Task directions
The lines to copy are those with "return" in them. Pull each one from the entries below.

** Opening Source records block **

-- pv_equiv track=rewrite | github.com/shonkojoseph/Classwork | Dice Rolls.py | solution
-- ===== SOURCE A (Python) =====
-- def solution(A, F, M):
--     total_rolls = len(A) + F
--
--     total_sum_needed = M * total_rolls
--
--     current_sum = sum(A)
--
--     forgotten_sum_needed = total_sum_needed - current_sum
--
--     if forgotten_sum_needed < F or forgotten_sum_needed > 6 * F:
--         return [0]
--
--     result = [1] * F
--
--     forgotten_sum_needed -= F
--
--
--     for i in range(F):
--         add_value = min(5, forgotten_sum_needed)
--         result[i] += add_value
--         forgotten_sum_needed -= add_value
--
--     return result
-- ===== SOURCE B (Python) =====
-- def solution(A, F, M):
--     forgotten_sum_needed = M * (len(A) + F) - sum(A)
--     if forgotten_sum_needed < F or forgotten_sum_needed > 6 * F:
--         return [0]
--     q, r = divmod(forgotten_sum_needed - F, 5)
--     if q < F:
--         return [6] * q + [1 + r] + [1] * (F - q - 1)
--     return [6] * F
-- ===== Notes on version B (the rewrite author's own statement) =====
-- stated objective: simpler
-- what changed: B replaces A's per-die greedy loop (min(5, remaining) subtracted F times) with a single divmod of the excess by 5 and a direct [6]*q + [1+r] + [1]*... list construction.
import Mathlib
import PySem

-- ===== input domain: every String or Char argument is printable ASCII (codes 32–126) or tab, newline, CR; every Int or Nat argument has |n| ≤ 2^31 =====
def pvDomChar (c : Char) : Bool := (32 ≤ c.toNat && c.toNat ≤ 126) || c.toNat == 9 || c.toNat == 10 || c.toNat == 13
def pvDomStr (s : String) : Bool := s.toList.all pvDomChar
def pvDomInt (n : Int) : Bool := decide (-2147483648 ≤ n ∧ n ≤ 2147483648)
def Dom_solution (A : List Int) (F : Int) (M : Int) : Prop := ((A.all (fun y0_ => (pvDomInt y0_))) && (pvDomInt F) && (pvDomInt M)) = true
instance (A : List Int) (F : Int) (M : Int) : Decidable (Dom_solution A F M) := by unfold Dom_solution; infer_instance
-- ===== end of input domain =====

-- B replaces A's per-die greedy subtraction loop with one divmod and a direct list construction (objective: simpler).

-- ===== PORT A =====
-- '[1] * F' with negative F is the empty list in Python; 'List.replicate F.toNat 1' matches that exactly.
-- In the loop, i ∈ range(F) so 0 ≤ i < F ≤ result length: 'i.toNat' indexing with set/getD is exact there.
def solution (A : List Int) (F : Int) (M : Int) : List Int :=
  let total_rolls : Int := (A.length : Int) + F
  let total_sum_needed := M * total_rolls
  let current_sum := A.sum
  let forgotten_sum_needed := total_sum_needed - current_sum
  if forgotten_sum_needed < F ∨ 6 * F < forgotten_sum_needed then [0]
  else
    let result : List Int := List.replicate F.toNat 1
    let forgotten_sum_needed := forgotten_sum_needed - F
    let st := (PySem.List.pyRange 0 F 1).foldl
      (fun (st : List Int × Int) (i : Int) =>
        let add_value := min 5 st.2
        (st.1.set i.toNat (st.1.getD i.toNat 0 + add_value), st.2 - add_value))
      (result, forgotten_sum_needed)
    st.1

-- ===== PORT B =====
def solution_alt (A : List Int) (F : Int) (M : Int) : List Int :=
  let forgotten_sum_needed := M * ((A.length : Int) + F) - A.sum
  if forgotten_sum_needed < F ∨ 6 * F < forgotten_sum_needed then [0]
  else
    let q := PySem.Int.floordiv (forgotten_sum_needed - F) 5
    let r := PySem.Int.mod (forgotten_sum_needed - F) 5
    if q < F then
      List.replicate q.toNat 6 ++ [1 + r] ++ List.replicate (F - q - 1).toNat 1
    else
      List.replicate F.toNat 6

-- ===== PRECONDITION & SPEC =====
def Spec_solution (A : List Int) (F : Int) (M : Int) (out : List Int) : Prop := out = solution_alt A F M
instance (A : List Int) (F : Int) (M : Int) (out : List Int) : Decidable (Spec_solution A F M out) := by unfold Spec_solution; infer_instance

-- ===== CLAIM (what is proved, stated in full; the proofs are below) =====
def Claim_equal_solution : Prop := ∀ (A : List Int) (F : Int) (M : Int), Dom_solution A F M → Spec_solution A F M (solution A F M)

-- ===== LEMMAS AND PROOFS =====

-- A's loop step, with the integer index already reduced to its Nat value.
def pvStep (st : List Int × Int) (j : Nat) : List Int × Int :=
  let add_value := min 5 st.2
  (st.1.set j (st.1.getD j 0 + add_value), st.2 - add_value)

-- What the loop adds on the yet-untouched suffix of ones.
def pvBump : Nat → Int → List Int
  | 0, _ => []
  | n + 1, rem => (1 + min 5 rem) :: pvBump n (rem - min 5 rem)

theorem pvBump_zero (n : Nat) : pvBump n 0 = List.replicate n 1 := by
  induction n with
  | zero => rfl
  | succ n ih => simp [pvBump, ih, List.replicate_succ]

theorem pvFold_int (l : List Nat) (init : List Int × Int) :
    (l.map (fun k : Nat => ((0 : Int) + (k : Int)))).foldl
      (fun (st : List Int × Int) (i : Int) =>
        (st.1.set i.toNat (st.1.getD i.toNat 0 + min 5 st.2), st.2 - min 5 st.2)) init
    = l.foldl pvStep init := by
  rw [List.foldl_map]
  apply List.foldl_ext
  intro st k _
  simp [pvStep]

theorem pvLoop_spec (n : Nat) : ∀ (k : Nat) (p : List Int) (rem : Int), p.length = k →
    ((List.range' k n).foldl pvStep (p ++ List.replicate n 1, rem)).1 = p ++ pvBump n rem := by
  induction n with
  | zero => intro k p rem _; simp [pvBump]
  | succ n ih =>
    intro k p rem hk
    rw [List.range'_succ, List.replicate_succ, List.foldl_cons]
    have hget : (p ++ 1 :: List.replicate n 1).getD k 0 = 1 := by
      simp [List.getD, ← hk]
    have hset : ∀ v : Int, (p ++ 1 :: List.replicate n 1).set k v
        = (p ++ [v]) ++ List.replicate n 1 := by
      intro v
      rw [List.set_append]
      simp [← hk]
    show ((List.range' (k+1) n).foldl pvStep (pvStep (p ++ 1 :: List.replicate n 1, rem) k)).1 = _
    rw [pvStep, hget, hset]
    have := ih (k+1) (p ++ [1 + min 5 rem]) (rem - min 5 rem) (by simp [hk])
    simp only [this, pvBump]
    simp

theorem pvBump_closed (n : Nat) : ∀ (q r : Int), 0 ≤ r → r < 5 → 0 ≤ q → 5 * q + r ≤ 5 * n →
    pvBump n (5 * q + r) =
      if q < (n : Int) then
        List.replicate q.toNat 6 ++ (1 + r) :: List.replicate ((n : Int) - q - 1).toNat 1
      else List.replicate n 6 := by
  induction n with
  | zero =>
    intro q r hr hr5 hq hle
    have hq0 : q = 0 := by omega
    simp [pvBump, hq0]
  | succ n ih =>
    intro q r hr hr5 hq hle
    rcases eq_or_lt_of_le hq with hq0 | hq1
    · -- q = 0 : the first die takes the whole remainder r < 5
      have hq0' : q = 0 := hq0.symm
      subst hq0'
      simp only [pvBump]
      have h5 : (5 : Int) * 0 + r = r := by ring
      rw [h5, min_eq_right (by omega : r ≤ 5), sub_self, pvBump_zero,
        if_pos (by push_cast; omega : (0 : Int) < ((n + 1 : Nat) : Int))]
      have hlen : (((n + 1 : Nat) : Int) - 0 - 1).toNat = n := by push_cast; omega
      rw [hlen]
      simp
    · -- q ≥ 1 : the first die is maxed to 6
      have hmin : min 5 (5 * q + r) = 5 := by omega
      simp only [pvBump]
      rw [hmin]
      have harg : 5 * q + r - 5 = 5 * (q - 1) + r := by ring
      rw [harg, ih (q - 1) r hr hr5 (by omega) (by omega)]
      by_cases hlt : q - 1 < (n : Int)
      · rw [if_pos hlt, if_pos (by push_cast; omega)]
        have hrep : (6 : Int) :: List.replicate (q - 1).toNat 6 = List.replicate q.toNat 6 := by
          have hqn : q.toNat = (q - 1).toNat + 1 := by omega
          rw [hqn, List.replicate_succ]
        have hlen : ((n : Int) - (q - 1) - 1).toNat = (((n + 1 : Nat) : Int) - q - 1).toNat := by
          push_cast; omega
        rw [← hrep, ← hlen]
        norm_num
      · rw [if_neg hlt, if_neg (by push_cast at hlt ⊢; omega)]
        rw [List.replicate_succ]
        norm_num

theorem pvMain (A : List Int) (F : Int) (M : Int) : solution A F M = solution_alt A F M := by
  unfold solution solution_alt
  set s := M * ((A.length : Int) + F) - A.sum with hs
  by_cases hg : s < F ∨ 6 * F < s
  · rw [if_pos hg, if_pos hg]
  · rw [if_neg hg, if_neg hg]
    push Not at hg
    obtain ⟨h1, h2⟩ := hg
    have hF0 : 0 ≤ F := by omega
    set n := F.toNat with hn
    have hFn : F = (n : Int) := by omega
    set rem := s - F with hrem
    have hrem0 : 0 ≤ rem := by omega
    have hrem5 : rem ≤ 5 * n := by omega
    -- left side: reduce the pyRange fold to pvBump
    have hfold : ((PySem.List.pyRange 0 F 1).foldl
        (fun (st : List Int × Int) (i : Int) =>
          (st.1.set i.toNat (st.1.getD i.toNat 0 + min 5 st.2), st.2 - min 5 st.2))
        (List.replicate n 1, rem)).1 = pvBump n rem := by
      rw [PySem.List.pyRange_one]
      have h0 : (F - 0).toNat = n := by omega
      rw [h0, pvFold_int, List.range_eq_range']
      have := pvLoop_spec n 0 [] rem (by simp)
      simpa using this
    rw [hfold]
    -- right side: identify floordiv/mod with a quotient-remainder pair
    set q := PySem.Int.floordiv rem 5 with hq
    set r := PySem.Int.mod rem 5 with hr
    have hqe : q = rem / 5 := by rw [hq, PySem.Int.floordiv_eq_ediv_of_pos (by norm_num)]
    have hre : r = rem % 5 := by rw [hr, PySem.Int.mod_eq_emod_of_pos (by norm_num)]
    have hdecomp : rem = 5 * q + r := by rw [hqe, hre]; omega
    have hr0 : 0 ≤ r := by rw [hre]; omega
    have hr5 : r < 5 := by rw [hre]; omega
    have hq0 : 0 ≤ q := by rw [hqe]; omega
    have hqle : 5 * q + r ≤ 5 * n := by omega
    rw [hdecomp, pvBump_closed n q r hr0 hr5 hq0 hqle, hFn]
    by_cases hlt : q < (n : Int)
    · rw [if_pos hlt, if_pos hlt]
      simp
    · rw [if_neg hlt, if_neg hlt]

-- ===== VERDICT (by name: the statement is the Claim_ definition above) =====
theorem solution_spec : Claim_equal_solution := by
  intro A F M _
  unfold Spec_solution
  exact pvMain A F M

** Closing Source records block **

Task output
--         return [0]
--     return result
--         return [0]
--         return [6] * q + [1 + r] + [1] * (F - q - 1)
--     return [6] * F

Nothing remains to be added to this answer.